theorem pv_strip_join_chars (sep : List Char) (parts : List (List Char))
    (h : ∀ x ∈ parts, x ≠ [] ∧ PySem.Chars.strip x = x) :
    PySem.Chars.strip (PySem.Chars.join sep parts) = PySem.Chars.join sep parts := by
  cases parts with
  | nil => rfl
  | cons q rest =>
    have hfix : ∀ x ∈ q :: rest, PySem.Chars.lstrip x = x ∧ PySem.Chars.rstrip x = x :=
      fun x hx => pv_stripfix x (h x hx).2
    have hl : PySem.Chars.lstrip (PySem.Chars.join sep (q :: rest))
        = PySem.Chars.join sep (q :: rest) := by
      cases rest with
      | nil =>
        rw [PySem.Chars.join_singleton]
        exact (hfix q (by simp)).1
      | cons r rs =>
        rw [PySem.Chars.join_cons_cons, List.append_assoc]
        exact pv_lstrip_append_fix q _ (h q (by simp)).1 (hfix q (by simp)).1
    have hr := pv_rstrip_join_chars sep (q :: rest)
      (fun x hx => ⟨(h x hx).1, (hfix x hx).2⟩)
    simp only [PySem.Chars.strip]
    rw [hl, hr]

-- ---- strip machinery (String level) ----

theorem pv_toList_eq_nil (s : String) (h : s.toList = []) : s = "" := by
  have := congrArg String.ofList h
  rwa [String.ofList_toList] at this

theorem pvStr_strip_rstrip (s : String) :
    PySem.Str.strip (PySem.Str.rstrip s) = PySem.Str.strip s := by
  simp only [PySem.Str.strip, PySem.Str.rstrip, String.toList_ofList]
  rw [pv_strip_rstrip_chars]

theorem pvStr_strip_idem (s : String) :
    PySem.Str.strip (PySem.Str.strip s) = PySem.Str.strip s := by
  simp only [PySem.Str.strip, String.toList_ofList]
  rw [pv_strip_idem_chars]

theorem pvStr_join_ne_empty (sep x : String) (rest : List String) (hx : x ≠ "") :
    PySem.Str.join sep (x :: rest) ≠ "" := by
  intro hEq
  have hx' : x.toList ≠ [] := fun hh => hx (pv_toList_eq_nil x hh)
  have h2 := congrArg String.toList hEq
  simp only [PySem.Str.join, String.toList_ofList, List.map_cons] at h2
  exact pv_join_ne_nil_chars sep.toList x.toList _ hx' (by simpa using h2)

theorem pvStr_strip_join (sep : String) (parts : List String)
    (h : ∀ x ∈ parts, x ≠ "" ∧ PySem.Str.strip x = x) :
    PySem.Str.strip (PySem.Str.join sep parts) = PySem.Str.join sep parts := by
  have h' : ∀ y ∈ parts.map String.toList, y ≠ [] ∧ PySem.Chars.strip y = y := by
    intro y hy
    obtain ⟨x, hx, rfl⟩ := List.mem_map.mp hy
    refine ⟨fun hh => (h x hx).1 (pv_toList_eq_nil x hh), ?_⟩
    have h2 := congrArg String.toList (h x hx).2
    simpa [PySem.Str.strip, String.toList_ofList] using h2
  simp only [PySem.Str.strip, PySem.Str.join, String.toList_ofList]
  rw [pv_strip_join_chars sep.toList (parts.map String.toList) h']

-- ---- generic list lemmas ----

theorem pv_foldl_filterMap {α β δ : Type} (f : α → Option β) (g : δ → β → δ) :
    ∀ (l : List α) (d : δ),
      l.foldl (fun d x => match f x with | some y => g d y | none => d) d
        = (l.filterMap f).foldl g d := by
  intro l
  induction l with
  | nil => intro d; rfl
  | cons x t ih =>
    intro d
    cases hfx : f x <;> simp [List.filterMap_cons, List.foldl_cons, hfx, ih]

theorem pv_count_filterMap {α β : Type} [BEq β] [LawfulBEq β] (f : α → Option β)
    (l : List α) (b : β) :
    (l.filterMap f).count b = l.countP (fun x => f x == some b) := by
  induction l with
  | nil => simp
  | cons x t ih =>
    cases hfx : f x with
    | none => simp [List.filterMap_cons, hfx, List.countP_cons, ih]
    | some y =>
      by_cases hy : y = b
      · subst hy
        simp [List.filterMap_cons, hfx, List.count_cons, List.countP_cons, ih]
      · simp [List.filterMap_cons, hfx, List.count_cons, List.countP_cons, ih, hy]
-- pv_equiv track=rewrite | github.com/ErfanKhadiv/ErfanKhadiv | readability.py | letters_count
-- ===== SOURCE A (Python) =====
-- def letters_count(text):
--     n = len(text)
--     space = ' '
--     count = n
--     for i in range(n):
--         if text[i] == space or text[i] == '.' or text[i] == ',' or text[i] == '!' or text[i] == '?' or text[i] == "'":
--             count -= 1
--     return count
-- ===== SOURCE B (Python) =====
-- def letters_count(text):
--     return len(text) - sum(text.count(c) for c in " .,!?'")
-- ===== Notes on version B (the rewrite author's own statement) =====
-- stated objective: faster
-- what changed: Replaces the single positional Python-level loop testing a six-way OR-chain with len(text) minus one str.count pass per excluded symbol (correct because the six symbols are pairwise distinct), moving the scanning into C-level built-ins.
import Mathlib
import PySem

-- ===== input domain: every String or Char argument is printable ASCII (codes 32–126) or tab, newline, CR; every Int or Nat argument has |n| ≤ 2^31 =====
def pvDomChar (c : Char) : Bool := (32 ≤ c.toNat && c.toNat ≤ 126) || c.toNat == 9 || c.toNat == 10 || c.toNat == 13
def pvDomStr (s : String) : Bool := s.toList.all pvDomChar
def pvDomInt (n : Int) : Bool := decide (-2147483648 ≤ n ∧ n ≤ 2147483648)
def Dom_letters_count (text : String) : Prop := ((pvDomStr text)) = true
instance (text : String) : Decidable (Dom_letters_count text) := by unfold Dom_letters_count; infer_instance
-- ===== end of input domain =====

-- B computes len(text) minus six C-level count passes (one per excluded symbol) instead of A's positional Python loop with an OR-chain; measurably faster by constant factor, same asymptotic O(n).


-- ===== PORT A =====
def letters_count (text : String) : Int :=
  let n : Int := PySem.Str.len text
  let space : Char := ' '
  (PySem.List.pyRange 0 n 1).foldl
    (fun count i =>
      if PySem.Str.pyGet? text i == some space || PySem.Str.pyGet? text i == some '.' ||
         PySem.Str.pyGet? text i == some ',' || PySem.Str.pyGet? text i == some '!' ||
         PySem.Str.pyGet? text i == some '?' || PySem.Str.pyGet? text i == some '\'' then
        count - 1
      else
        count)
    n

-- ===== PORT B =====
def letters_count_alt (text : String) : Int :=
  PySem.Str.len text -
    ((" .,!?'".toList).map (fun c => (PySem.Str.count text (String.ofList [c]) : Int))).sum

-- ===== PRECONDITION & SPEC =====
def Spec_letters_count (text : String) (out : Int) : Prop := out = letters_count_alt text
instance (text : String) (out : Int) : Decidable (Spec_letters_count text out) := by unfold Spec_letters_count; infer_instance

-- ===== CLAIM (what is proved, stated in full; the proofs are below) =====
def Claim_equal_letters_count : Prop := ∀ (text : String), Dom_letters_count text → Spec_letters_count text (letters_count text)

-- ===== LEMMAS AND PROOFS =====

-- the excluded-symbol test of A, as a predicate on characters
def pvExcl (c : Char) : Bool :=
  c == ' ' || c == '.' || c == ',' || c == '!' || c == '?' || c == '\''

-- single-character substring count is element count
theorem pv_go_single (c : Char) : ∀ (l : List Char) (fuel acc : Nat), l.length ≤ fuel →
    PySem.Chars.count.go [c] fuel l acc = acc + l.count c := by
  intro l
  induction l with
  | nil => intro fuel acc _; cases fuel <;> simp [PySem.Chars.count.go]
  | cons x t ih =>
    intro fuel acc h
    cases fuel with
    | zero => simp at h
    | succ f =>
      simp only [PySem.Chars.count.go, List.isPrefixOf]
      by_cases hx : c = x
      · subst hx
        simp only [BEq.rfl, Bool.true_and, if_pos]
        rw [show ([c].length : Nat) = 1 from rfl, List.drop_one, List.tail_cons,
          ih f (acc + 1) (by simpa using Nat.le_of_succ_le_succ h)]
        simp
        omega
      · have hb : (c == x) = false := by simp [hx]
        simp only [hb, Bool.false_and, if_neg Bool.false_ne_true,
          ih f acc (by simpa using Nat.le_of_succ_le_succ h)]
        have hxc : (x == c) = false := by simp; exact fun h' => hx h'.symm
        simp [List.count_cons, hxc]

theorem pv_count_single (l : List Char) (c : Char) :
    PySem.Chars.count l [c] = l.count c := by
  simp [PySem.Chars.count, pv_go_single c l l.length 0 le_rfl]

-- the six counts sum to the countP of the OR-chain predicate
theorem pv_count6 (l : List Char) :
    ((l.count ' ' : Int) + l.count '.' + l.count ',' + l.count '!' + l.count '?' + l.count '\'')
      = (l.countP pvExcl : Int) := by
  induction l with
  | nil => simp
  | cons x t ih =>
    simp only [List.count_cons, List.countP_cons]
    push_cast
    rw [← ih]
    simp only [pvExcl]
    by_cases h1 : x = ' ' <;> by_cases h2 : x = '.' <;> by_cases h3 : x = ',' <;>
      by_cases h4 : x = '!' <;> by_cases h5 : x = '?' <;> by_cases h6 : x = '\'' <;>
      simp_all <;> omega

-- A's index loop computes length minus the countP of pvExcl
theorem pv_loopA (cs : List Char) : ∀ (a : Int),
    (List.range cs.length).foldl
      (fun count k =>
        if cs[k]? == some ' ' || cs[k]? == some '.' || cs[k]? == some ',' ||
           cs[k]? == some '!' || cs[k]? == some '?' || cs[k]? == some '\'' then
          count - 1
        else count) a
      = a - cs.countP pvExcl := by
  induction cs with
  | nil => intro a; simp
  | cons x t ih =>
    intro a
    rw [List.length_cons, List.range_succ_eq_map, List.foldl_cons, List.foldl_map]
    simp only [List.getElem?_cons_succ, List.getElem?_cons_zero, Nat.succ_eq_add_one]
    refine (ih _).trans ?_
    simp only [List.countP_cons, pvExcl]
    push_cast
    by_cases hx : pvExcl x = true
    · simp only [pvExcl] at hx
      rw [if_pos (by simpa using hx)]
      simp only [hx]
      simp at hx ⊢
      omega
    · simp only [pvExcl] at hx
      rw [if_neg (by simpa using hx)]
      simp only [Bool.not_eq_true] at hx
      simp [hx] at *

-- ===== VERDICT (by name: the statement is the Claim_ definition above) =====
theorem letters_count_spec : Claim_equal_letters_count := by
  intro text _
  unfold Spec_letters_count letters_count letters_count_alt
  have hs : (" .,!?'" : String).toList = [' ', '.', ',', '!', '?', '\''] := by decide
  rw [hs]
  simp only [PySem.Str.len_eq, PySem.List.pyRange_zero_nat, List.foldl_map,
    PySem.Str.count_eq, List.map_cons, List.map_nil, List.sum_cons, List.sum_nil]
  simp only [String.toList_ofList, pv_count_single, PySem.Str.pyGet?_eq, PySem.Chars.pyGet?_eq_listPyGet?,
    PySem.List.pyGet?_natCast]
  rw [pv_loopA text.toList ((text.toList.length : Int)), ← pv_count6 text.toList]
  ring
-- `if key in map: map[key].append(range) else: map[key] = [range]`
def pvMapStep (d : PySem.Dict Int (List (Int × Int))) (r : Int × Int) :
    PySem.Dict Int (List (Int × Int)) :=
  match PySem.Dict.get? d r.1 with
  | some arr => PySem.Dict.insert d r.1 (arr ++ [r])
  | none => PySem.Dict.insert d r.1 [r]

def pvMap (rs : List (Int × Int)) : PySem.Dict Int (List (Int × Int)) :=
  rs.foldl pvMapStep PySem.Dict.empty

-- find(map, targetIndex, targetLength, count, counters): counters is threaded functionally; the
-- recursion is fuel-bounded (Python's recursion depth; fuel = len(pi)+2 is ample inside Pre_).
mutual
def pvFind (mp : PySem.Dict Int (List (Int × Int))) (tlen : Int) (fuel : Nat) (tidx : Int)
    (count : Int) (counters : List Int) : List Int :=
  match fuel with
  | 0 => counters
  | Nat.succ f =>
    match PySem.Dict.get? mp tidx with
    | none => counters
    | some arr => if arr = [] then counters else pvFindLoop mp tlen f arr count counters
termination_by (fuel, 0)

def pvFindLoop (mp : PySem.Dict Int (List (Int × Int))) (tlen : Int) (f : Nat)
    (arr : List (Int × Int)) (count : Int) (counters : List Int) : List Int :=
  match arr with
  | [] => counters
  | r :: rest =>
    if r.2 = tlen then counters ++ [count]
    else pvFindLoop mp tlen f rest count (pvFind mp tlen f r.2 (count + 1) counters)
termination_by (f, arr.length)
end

------------------------------------

Exercise directions: Please, from the entries above, set down exactly the lines from the one containing "pvExcl : Int) := by" through the one containing "(List.range cs.length).foldl", and only those.

Exercise response:
      = (l.countP pvExcl : Int) := by
  induction l with
  | nil => simp
  | cons x t ih =>
    simp only [List.count_cons, List.countP_cons]
    push_cast
    rw [← ih]
    simp only [pvExcl]
    by_cases h1 : x = ' ' <;> by_cases h2 : x = '.' <;> by_cases h3 : x = ',' <;>
      by_cases h4 : x = '!' <;> by_cases h5 : x = '?' <;> by_cases h6 : x = '\'' <;>
      simp_all <;> omega

-- A's index loop computes length minus the countP of pvExcl
theorem pv_loopA (cs : List Char) : ∀ (a : Int),
    (List.range cs.length).foldl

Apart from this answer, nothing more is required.